[THE INPUT]

lemma guarded_add_eq_filter {α : Type} [BEq α] [LawfulBEq α]
    (c : α → Bool) (l : List α) (h : l.Nodup) :
    l.foldl (fun acc p => if c p then PySem.Set.add acc p else acc) PySem.Set.empty
      = l.filter c := by
  have h1 : l.foldl (fun acc p => if c p then PySem.Set.add acc p else acc) PySem.Set.empty
      = (l.filterMap (fun x => if c x = true then some x else none)).foldl PySem.Set.add
          PySem.Set.empty := by
    rw [← foldl_add_filterMap]
    refine PySem.List.foldl_congr_mem _ _ _ _ (fun acc x _ => ?_)
    by_cases hc : c x = true <;> simp [hc]
  rw [h1, filterMap_if_eq_filter]
  show PySem.Set.ofList (l.filter c) = l.filter c
  exact PySem.Set.ofList_eq_self_of_nodup _ (h.filter c)

-- the generated candidates never contain (none, none)
lemma cand_ne_none (p1 p2 c : Option String × Option String) (h : cand_lca p1 p2 = some c) :
    c ≠ ((none, none) : Option String × Option String) := by
  rw [cand_eq] at h
  by_cases hp : pair_lca p1 p2 = ((none, none) : Option String × Option String)
  · simp [hp] at h
  · simp [hp] at h; subst h; exact hp

-- characterisation of A's removal condition on a set without (none, none)
lemma rem_iff (s : List (Option String × Option String)) (p : Option String × Option String)
    (hp : p ≠ ((none, none) : Option String × Option String)) :
    pvRemB s p = true ↔
      (p.2 = none ∧ ∃ q ∈ s, q.1 = p.1 ∧ q.2 ≠ none) ∨
      (p.1 = none ∧ ∃ q ∈ s, q.2 = p.2 ∧ q.1 ≠ none) := by
  rw [pvRemB_iff]
  obtain ⟨k, v⟩ := p
  constructor
  · rintro ⟨⟨k', v'⟩, hq, hne, hg⟩
    simp only [is_pair_more_general_or_equal] at hg
    split_ifs at hg with h1 h2 h3 h4
    · exact absurd (Prod.ext_iff.mpr ⟨h1.1, h1.2⟩) hne
    · exact absurd (Prod.ext_iff.mpr ⟨h2.1, h2.2⟩) hp
    · left
      refine ⟨h3.2, ⟨k', v'⟩, hq, h3.1.symm, fun hv' => ?_⟩
      have hv'' : v' = none := by simpa using hv'
      exact hne (Prod.ext_iff.mpr ⟨h3.1, by simp [h3.2, hv'']⟩)
    · right
      refine ⟨h4.2, ⟨k', v'⟩, hq, h4.1.symm, fun hk' => ?_⟩
      have hk'' : k' = none := by simpa using hk'
      exact hne (Prod.ext_iff.mpr ⟨by simp [h4.2, hk''], h4.1⟩)
  · rintro (⟨hv, ⟨k', v'⟩, hq, hk', hv'⟩ | ⟨hk, ⟨k', v'⟩, hq, hv', hk'⟩)
    · refine ⟨⟨k', v'⟩, hq, ?_, ?_⟩
      · intro h; rw [Prod.ext_iff] at h
        exact hv' (by simpa using h.2.symm.trans hv)
      · subst hv; simp only [is_pair_more_general_or_equal]
        split_ifs with h1 h2 h3 <;> simp_all
    · refine ⟨⟨k', v'⟩, hq, ?_, ?_⟩
      · intro h; rw [Prod.ext_iff] at h
        exact hk' (by simpa using h.1.symm.trans hk)
      · subst hk; simp only [is_pair_more_general_or_equal]
        split_ifs with h1 h2 h3 h4 <;> simp_all

-- every element of the candidate set differs from (none, none)
lemma mem_cands_ne (set1 set2 : List (Option String × Option String))
    (x : Option String × Option String)
    (hx : x ∈ PySem.List.dedup
        (set1.flatMap (fun p1 => set2.filterMap (fun p2 => cand_lca p1 p2)))) :
    x ≠ ((none, none) : Option String × Option String) := by
  rw [PySem.List.dedup_eq_ofList, PySem.Set.mem_ofList] at hx
  rcases List.mem_flatMap.mp hx with ⟨p1, _, hx1⟩
  rcases List.mem_filterMap.mp hx1 with ⟨p2, _, hx2⟩
  exact cand_ne_none p1 p2 x hx2

-- ===== VERDICT (by name: the statement is the Claim_ definition above) =====
theorem set_lca_spec : Claim_equal_set_lca := by
  intro set1 set2 _
  show set_lca set1 set2 = set_lca_alt set1 set2
  unfold set_lca set_lca_alt
  dsimp only
  rw [gen_eq]
  have h0 : (set1.flatMap (fun p1 => set2.filterMap (fun p2 => cand_lca p1 p2))).foldl
      PySem.Set.add PySem.Set.empty
      = PySem.List.dedup (set1.flatMap (fun p1 => set2.filterMap (fun p2 => cand_lca p1 p2))) := by
    rw [PySem.List.dedup_eq_ofList, PySem.Set.ofList_eq_foldl]; rfl
  rw [h0]
  set s := PySem.List.dedup (set1.flatMap (fun p1 => set2.filterMap (fun p2 => cand_lca p1 p2)))
    with hs
  -- A's pruning phase = filter by ¬ pvRem
  have hA : (s.foldl (fun acc p1 =>
      s.foldl (fun acc p2 =>
        if p1 = p2 then acc
        else if is_pair_more_general_or_equal p1 p2 then PySem.Set.discard acc p1 else acc)
        acc) s)
      = s.filter (fun x => !pvRemB s x) := by
    have h1 : (s.foldl (fun acc p1 =>
        s.foldl (fun acc p2 =>
          if p1 = p2 then acc
          else if is_pair_more_general_or_equal p1 p2 then PySem.Set.discard acc p1 else acc)
          acc) s)
        = s.foldl (fun acc p1 => if pvRemB s p1 = true then PySem.Set.discard acc p1 else acc) s := by
      refine PySem.List.foldl_congr_mem _ _ _ _ (fun acc p1 _ => ?_)
      exact inner_prune_eq p1 s acc
    rw [h1, outer_prune_eq]
    refine List.filter_congr (fun x hx => ?_)
    simp [hx]
  -- B's pruning phase = filter by the indexed condition
  have hB : (s.foldl (fun acc (p : Option String × Option String) =>
        if ¬(p.2 = none ∧ PySem.Set.contains
              (PySem.Set.ofList (s.filterMap (fun p => if p.2 ≠ none then some p.1 else none))) p.1 = true) ∧
           ¬(p.1 = none ∧ PySem.Set.contains
              (PySem.Set.ofList (s.filterMap (fun p => if p.1 ≠ none then some p.2 else none))) p.2 = true)
        then PySem.Set.add acc p else acc) PySem.Set.empty)
      = s.filter (fun p =>
          decide (¬(p.2 = none ∧ PySem.Set.contains
              (PySem.Set.ofList (s.filterMap (fun p => if p.2 ≠ none then some p.1 else none))) p.1 = true) ∧
           ¬(p.1 = none ∧ PySem.Set.contains
              (PySem.Set.ofList (s.filterMap (fun p => if p.1 ≠ none then some p.2 else none))) p.2 = true))) := by
    have hc : ∀ (acc : PySem.Set (Option String × Option String))
        (p : Option String × Option String), p ∈ s →
        (if ¬(p.2 = none ∧ PySem.Set.contains
              (PySem.Set.ofList (s.filterMap (fun p => if p.2 ≠ none then some p.1 else none))) p.1 = true) ∧
           ¬(p.1 = none ∧ PySem.Set.contains
              (PySem.Set.ofList (s.filterMap (fun p => if p.1 ≠ none then some p.2 else none))) p.2 = true)
        then PySem.Set.add acc p else acc)
        = (if (fun (p : Option String × Option String) =>
            decide (¬(p.2 = none ∧ PySem.Set.contains
              (PySem.Set.ofList (s.filterMap (fun p => if p.2 ≠ none then some p.1 else none))) p.1 = true) ∧
           ¬(p.1 = none ∧ PySem.Set.contains
              (PySem.Set.ofList (s.filterMap (fun p => if p.1 ≠ none then some p.2 else none))) p.2 = true))) p
            = true
           then PySem.Set.add acc p else acc) := by
      intro acc p _
      exact if_congr (Iff.symm decide_eq_true_iff) rfl rfl
    rw [PySem.List.foldl_congr_mem _ _ _ _ hc]
    exact guarded_add_eq_filter _ s (PySem.List.nodup_dedup _)
  rw [hA, hB]
  refine List.filter_congr (fun x hx => ?_)
  have hne : x ≠ ((none, none) : Option String × Option String) := mem_cands_ne set1 set2 x hx
  have hkeys : (PySem.Set.contains
      (PySem.Set.ofList (s.filterMap (fun p => if p.2 ≠ none then some p.1 else none))) x.1 = true)
      ↔ ∃ q ∈ s, q.1 = x.1 ∧ q.2 ≠ none := by
    rw [PySem.Set.contains_iff, PySem.Set.mem_ofList, List.mem_filterMap]
    constructor
    · rintro ⟨q, hq, hqe⟩
      by_cases h : q.2 = none
      · simp [h] at hqe
      · simp [h] at hqe; exact ⟨q, hq, hqe, h⟩
    · rintro ⟨q, hq, hq1, hq2⟩; exact ⟨q, hq, by simp [hq2, hq1]⟩
  have hvals : (PySem.Set.contains
      (PySem.Set.ofList (s.filterMap (fun p => if p.1 ≠ none then some p.2 else none))) x.2 = true)
      ↔ ∃ q ∈ s, q.2 = x.2 ∧ q.1 ≠ none := by
    rw [PySem.Set.contains_iff, PySem.Set.mem_ofList, List.mem_filterMap]
    constructor
    · rintro ⟨q, hq, hqe⟩
      by_cases h : q.1 = none
      · simp [h] at hqe
      · simp [h] at hqe; exact ⟨q, hq, hqe, h⟩
    · rintro ⟨q, hq, hq1, hq2⟩; exact ⟨q, hq, by simp [hq2, hq1]⟩
  rw [Bool.eq_iff_iff, Bool.not_eq_true', Bool.eq_false_iff]
  simp only [decide_eq_true_eq]
  rw [Ne, rem_iff s x hne, not_or, hkeys, hvals]
-- pv_equiv track=rewrite | github.com/koenvanwijk/so101-arm-calibration | scripts/calibrate_via_controller.py | circular_span
-- ===== SOURCE A (Python) =====
-- from typing import Dict, List, Optional
--
-- TICKS = 4096
--
-- def circular_span(samples: List[int], mod: int = TICKS) -> int:
--     if not samples or len(samples) == 1:
--         return 0
--     pts = sorted([s % mod for s in samples])
--     gaps = [pts[i + 1] - pts[i] for i in range(len(pts) - 1)]
--     gaps.append((pts[0] + mod) - pts[-1])
--     largest_gap = max(gaps)
--     return mod - largest_gap
-- ===== SOURCE B (Python) =====
-- TICKS = 4096
--
-- def _largest_gap(xs, lo, hi):
--     # Largest gap between consecutive values of xs (whose min is lo and max is hi),
--     # found by bisecting the value range -- no sorting anywhere.
--     if hi <= lo:
--         return 0
--     mid = (lo + hi) // 2
--     left = [x for x in xs if x <= mid]
--     right = [x for x in xs if x > mid]
--     ml = max(left, default=lo)
--     mr = min(right, default=hi)
--     return max(mr - ml, _largest_gap(left, lo, ml), _largest_gap(right, mr, hi))
--
-- def circular_span(samples, mod=TICKS):
--     if len(samples) < 2:
--         return 0
--     res = [s % mod for s in samples]
--     lo = min(res)
--     hi = max(res)
--     return mod - max(_largest_gap(res, lo, hi), lo + mod - hi)
-- ===== Notes on version B (the rewrite author's own statement) =====
-- stated objective: alternative
-- what changed: B never sorts: it finds the largest gap by recursively bisecting the value range (partition the residues at the midpoint; the gap across the cut is min(right) - max(left); recurse into each half), while A sorts the residues and scans adjacent pairs.
import Mathlib
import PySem
-- pv_equiv track=rewrite | github.com/Xiaomut/DataStruct | Leetcode/2021/0404_str/205. Isomorphic Strings.py | func
-- ===== SOURCE A (Python) =====
-- def func(temp):
--     num = 1
--     dics = {}
--     temp_list = ''
--     for i in temp:
--         if i not in dics.keys():
--             dics[i] = num
--             temp_list += str(num)
--             num += 1
--         else:
--             temp_list += str(dics[i])
--     return temp_list
-- ===== SOURCE B (Python) =====
-- def func(temp):
--     # dict-free: each character's code is the number of distinct characters
--     # in the prefix of temp ending at that character's first occurrence
--     return ''.join(str(len(set(temp[:temp.index(c) + 1]))) for c in temp)
-- ===== Notes on version B (the rewrite author's own statement) =====
-- stated objective: alternative
-- what changed: A runs one stateful pass with a dict and a running counter assigning numbers at first sight; B keeps no mapping or counter at all and computes each character's code independently as the number of distinct characters in the prefix up to that character's first occurrence (len(set(temp[:temp.index(c)+1]))).
import Mathlib
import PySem

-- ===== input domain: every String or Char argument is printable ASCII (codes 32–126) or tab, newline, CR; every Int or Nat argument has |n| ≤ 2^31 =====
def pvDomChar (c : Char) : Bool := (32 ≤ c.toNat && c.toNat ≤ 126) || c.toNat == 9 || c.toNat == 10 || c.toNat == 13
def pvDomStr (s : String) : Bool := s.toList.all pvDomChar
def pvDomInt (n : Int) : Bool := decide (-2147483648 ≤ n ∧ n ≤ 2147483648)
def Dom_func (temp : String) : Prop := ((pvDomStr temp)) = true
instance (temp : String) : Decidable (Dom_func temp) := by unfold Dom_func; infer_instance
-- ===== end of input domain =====

-- B drops A's dict and running counter entirely: each character's code is computed
-- independently as the number of distinct characters in the prefix up to that
-- character's first occurrence; objective: alternative (stateless recomputation instead of carried state).

-- ===== PORT A =====
-- the for-loop of A, state = (num, dics, temp_list) carried as arguments
def funcLoop : List Char → Int → PySem.Dict Char Int → List Char → List Char
  | [], _, _, tl => tl
  | i :: rest, num, dics, tl =>
    if dics.contains i = false then
      funcLoop rest (num + 1) (dics.insert i num) (tl ++ PySem.Int.toChars num)
    else
      funcLoop rest num dics (tl ++ PySem.Int.toChars (dics.getD i 0))

def func (temp : String) : String :=
  String.ofList (funcLoop temp.toList 1 PySem.Dict.empty [])

-- ===== PORT B =====
-- temp.index(c) never raises here (c is drawn from temp), so it is ported as
-- (PySem.List.index? … c).getD 0; set(…) is PySem.Set.ofList, len is Set.len.
def func_alt (temp : String) : String :=
  PySem.Str.join "" (temp.toList.map (fun c =>
    PySem.Int.toStr
      ((PySem.Set.len (PySem.Set.ofList (PySem.List.slice temp.toList (some 0)
        (some (((PySem.List.index? temp.toList c).getD 0 : Int) + 1)))) : Int))))

-- ===== PRECONDITION & SPEC =====
def Spec_func (temp : String) (out : String) : Prop := out = func_alt temp
instance (temp : String) (out : String) : Decidable (Spec_func temp out) := by unfold Spec_func; infer_instance

-- ===== CLAIM (what is proved, stated in full; the proofs are below) =====
def Claim_equal_func : Prop := ∀ (temp : String), Dom_func temp → Spec_func temp (func temp)

-- ===== LEMMAS AND PROOFS =====

-- common reference: the canonical numbering emitted position by position, s = chars seen so far
def pvCode (s : List Char) : List Char → List Char
  | [] => []
  | c :: l =>
    if c ∈ s then
      PySem.Int.toChars (((PySem.List.index? s c).getD 0 : Int) + 1) ++ pvCode s l
    else
      PySem.Int.toChars ((s.length : Int) + 1) ++ pvCode (s ++ [c]) l

lemma funcLoop_code (l : List Char) : ∀ (s : List Char) (dics : PySem.Dict Char Int) (tl : List Char),
    s.Nodup →
    (∀ c, dics.contains c = decide (c ∈ s)) →
    (∀ c ∈ s, dics.getD c 0 = ((PySem.List.index? s c).getD 0 : Int) + 1) →
    funcLoop l ((s.length : Int) + 1) dics tl = tl ++ pvCode s l := by
  induction l with
  | nil => intro s dics tl _ _ _; simp [funcLoop, pvCode]
  | cons c l ih =>
    intro s dics tl hnd hcont hget
    by_cases hc : c ∈ s
    · have : dics.contains c = true := by rw [hcont]; simp [hc]
      simp only [funcLoop, this]
      rw [if_neg (by simp)]
      rw [hget c hc, ih s dics _ hnd hcont hget]
      simp [pvCode, hc]
    · have : dics.contains c = false := by rw [hcont]; simp [hc]
      simp only [funcLoop, this]
      rw [if_pos trivial]
      have hlen : ((s.length : Int) + 1) + 1 = (((s ++ [c]).length : Int) + 1) := by
        simp only [List.length_append, List.length_cons, List.length_nil]; push_cast; ring
      rw [hlen, ih (s ++ [c]) _ _ (by simp [List.nodup_append, hnd]; intro a ha he; subst he; exact hc ha)
        (by
          intro c'
          rw [PySem.Dict.contains_insert, hcont]
          by_cases h' : c' = c <;> simp [h', hc])
        (by
          intro c' hc'
          rcases (List.mem_append.mp hc') with h' | h'
          · have hne : c' ≠ c := fun he => hc (he ▸ h')
            rw [PySem.Dict.getD_insert_of_ne _ _ _ hne,
                PySem.List.index?_append_of_mem [c] h', hget c' h']
          · have he : c' = c := by simpa using h'
            subst he
            rw [PySem.Dict.getD_insert_self,
                PySem.List.index?_append_singleton_self s c' hc]
            simp)]
      simp [pvCode, hc]

lemma join_nil_eq_flatten (xs : List (List Char)) : PySem.Chars.join [] xs = xs.flatten := by
  induction xs with
  | nil => rfl
  | cons h t ih =>
    cases t with
    | nil => simp [PySem.Chars.join, List.intercalate]
    | cons h2 t2 =>
      simp only [PySem.Chars.join, List.intercalate] at *
      simp_all [List.intersperse]

lemma foldl_add_prefix (l : List Char) : ∀ s : List Char, ∃ t, l.foldl PySem.Set.add s = s ++ t := by
  induction l with
  | nil => intro s; exact ⟨[], by simp⟩
  | cons c l ih =>
    intro s
    obtain ⟨t, ht⟩ := ih (PySem.Set.add s c)
    by_cases hc : c ∈ s
    · exact ⟨t, by simpa [PySem.Set.add, PySem.Set.contains, hc] using ht⟩
    · exact ⟨c :: t, by simpa [PySem.Set.add, PySem.Set.contains, hc] using ht⟩

lemma code_eq_map (l : List Char) : ∀ s : List Char,
    pvCode s l = (l.map (fun c =>
      PySem.Int.toChars (((PySem.List.index? (l.foldl PySem.Set.add s) c).getD 0 : Int) + 1))).flatten := by
  induction l with
  | nil => intro s; simp [pvCode]
  | cons c l ih =>
    intro s
    by_cases hc : c ∈ s
    · have hadd : PySem.Set.add s c = s := by simp [PySem.Set.add, PySem.Set.contains, hc]
      obtain ⟨t, ht⟩ := foldl_add_prefix l s
      simp only [pvCode, if_pos hc, List.foldl_cons, hadd, List.map_cons, List.flatten_cons, ih s]
      rw [ht, PySem.List.index?_append_of_mem t hc]
    · have hadd : PySem.Set.add s c = s ++ [c] := by simp [PySem.Set.add, PySem.Set.contains, hc]
      obtain ⟨t, ht⟩ := foldl_add_prefix l (s ++ [c])
      simp only [pvCode, if_neg hc, List.foldl_cons, hadd, List.map_cons, List.flatten_cons,
        ih (s ++ [c])]
      rw [ht, PySem.List.index?_append_of_mem _ (by simp : c ∈ s ++ [c]),
          PySem.List.index?_append_singleton_self s c hc]
      simp

-- per-character bridge: A's rank (first-occurrence index in the dedup of l, +1)
-- equals B's distinct-count of the prefix up to c's first occurrence
lemma rank_eq_prefix_card (l : List Char) (c : Char) (hc : c ∈ l) :
    ((PySem.List.index? (PySem.Set.ofList l) c).getD 0 : Int) + 1
      = ((PySem.Set.ofList (l.take (((PySem.List.index? l c).getD 0 : Nat) + 1))).length : Int) := by
  obtain ⟨j, hj⟩ := Option.isSome_iff_exists.mp ((PySem.List.index?_isSome_iff (xs := l) (v := c)).mpr hc)
  obtain ⟨p, suf, hl, hp, hcp⟩ := (PySem.List.index?_eq_some_iff l c j).mp hj
  have htake : l.take (j + 1) = p ++ [c] := by
    subst hl hp
    simp [List.take_append]
  have hofp : c ∉ PySem.Set.ofList p := fun h => hcp ((PySem.Set.mem_ofList _ _).mp h)
  have hofpc : PySem.Set.ofList (p ++ [c]) = PySem.Set.ofList p ++ [c] := by
    rw [PySem.Set.ofList_eq_foldl, List.foldl_append, ← PySem.Set.ofList_eq_foldl]
    simp [PySem.Set.add, PySem.Set.contains, hofp]
  have hofl : ∃ t, PySem.Set.ofList l = (PySem.Set.ofList p ++ [c]) ++ t := by
    obtain ⟨t, ht⟩ := foldl_add_prefix suf (PySem.Set.ofList (p ++ [c]))
    refine ⟨t, ?_⟩
    rw [hl, show p ++ c :: suf = (p ++ [c]) ++ suf by simp,
        PySem.Set.ofList_eq_foldl, List.foldl_append, ← PySem.Set.ofList_eq_foldl, ht, hofpc]
  obtain ⟨t, ht⟩ := hofl
  rw [hj, ht, PySem.List.index?_append_of_mem t (by simp : c ∈ PySem.Set.ofList p ++ [c]),
      PySem.List.index?_append_singleton_self _ c hofp]
  simp [htake, hofpc]

-- ===== VERDICT (by name: the statement is the Claim_ definition above) =====
theorem func_spec : Claim_equal_func := by
  unfold Claim_equal_func
  intro temp _
  unfold Spec_func func func_alt
  apply String.toList_inj.mp
  simp only [String.toList_ofList, PySem.Str.toList_join, String.toList_empty,
    List.map_map, join_nil_eq_flatten]
  have hA : funcLoop temp.toList 1 PySem.Dict.empty [] = pvCode [] temp.toList := by
    have := funcLoop_code temp.toList [] PySem.Dict.empty [] List.nodup_nil
      (by intro c; simp [PySem.Dict.contains, PySem.Dict.empty]) (by intro c hc; simp at hc)
    simpa using this
  rw [hA, code_eq_map temp.toList []]
  congr 1
  apply List.map_congr_left
  intro c hc
  have h := rank_eq_prefix_card temp.toList c hc
  rw [Function.comp, PySem.Int.toList_toStr, ← PySem.Set.ofList_eq_foldl]
  have hsl : PySem.List.slice temp.toList (some 0)
      (some (((PySem.List.index? temp.toList c).getD 0 : Int) + 1))
      = temp.toList.take ((PySem.List.index? temp.toList c).getD 0 + 1) := by
    rw [show ((PySem.List.index? temp.toList c).getD 0 : Int) + 1
        = (((PySem.List.index? temp.toList c).getD 0 + 1 : Nat) : Int) by push_cast; ring,
      PySem.List.slice_zero_start, PySem.List.slice_to_natCast]
  simp only [hsl, PySem.Set.len]
  rw [h]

[/THE INPUT]

BRIEF >>
Would you please reproduce the records above exactly, only from their first line through the line holding "rw [← foldl_add_filterMap]", with both ends included?

SOLUTION TO THIS PROBLEM >>
lemma guarded_add_eq_filter {α : Type} [BEq α] [LawfulBEq α]
    (c : α → Bool) (l : List α) (h : l.Nodup) :
    l.foldl (fun acc p => if c p then PySem.Set.add acc p else acc) PySem.Set.empty
      = l.filter c := by
  have h1 : l.foldl (fun acc p => if c p then PySem.Set.add acc p else acc) PySem.Set.empty
      = (l.filterMap (fun x => if c x = true then some x else none)).foldl PySem.Set.add
          PySem.Set.empty := by
    rw [← foldl_add_filterMap]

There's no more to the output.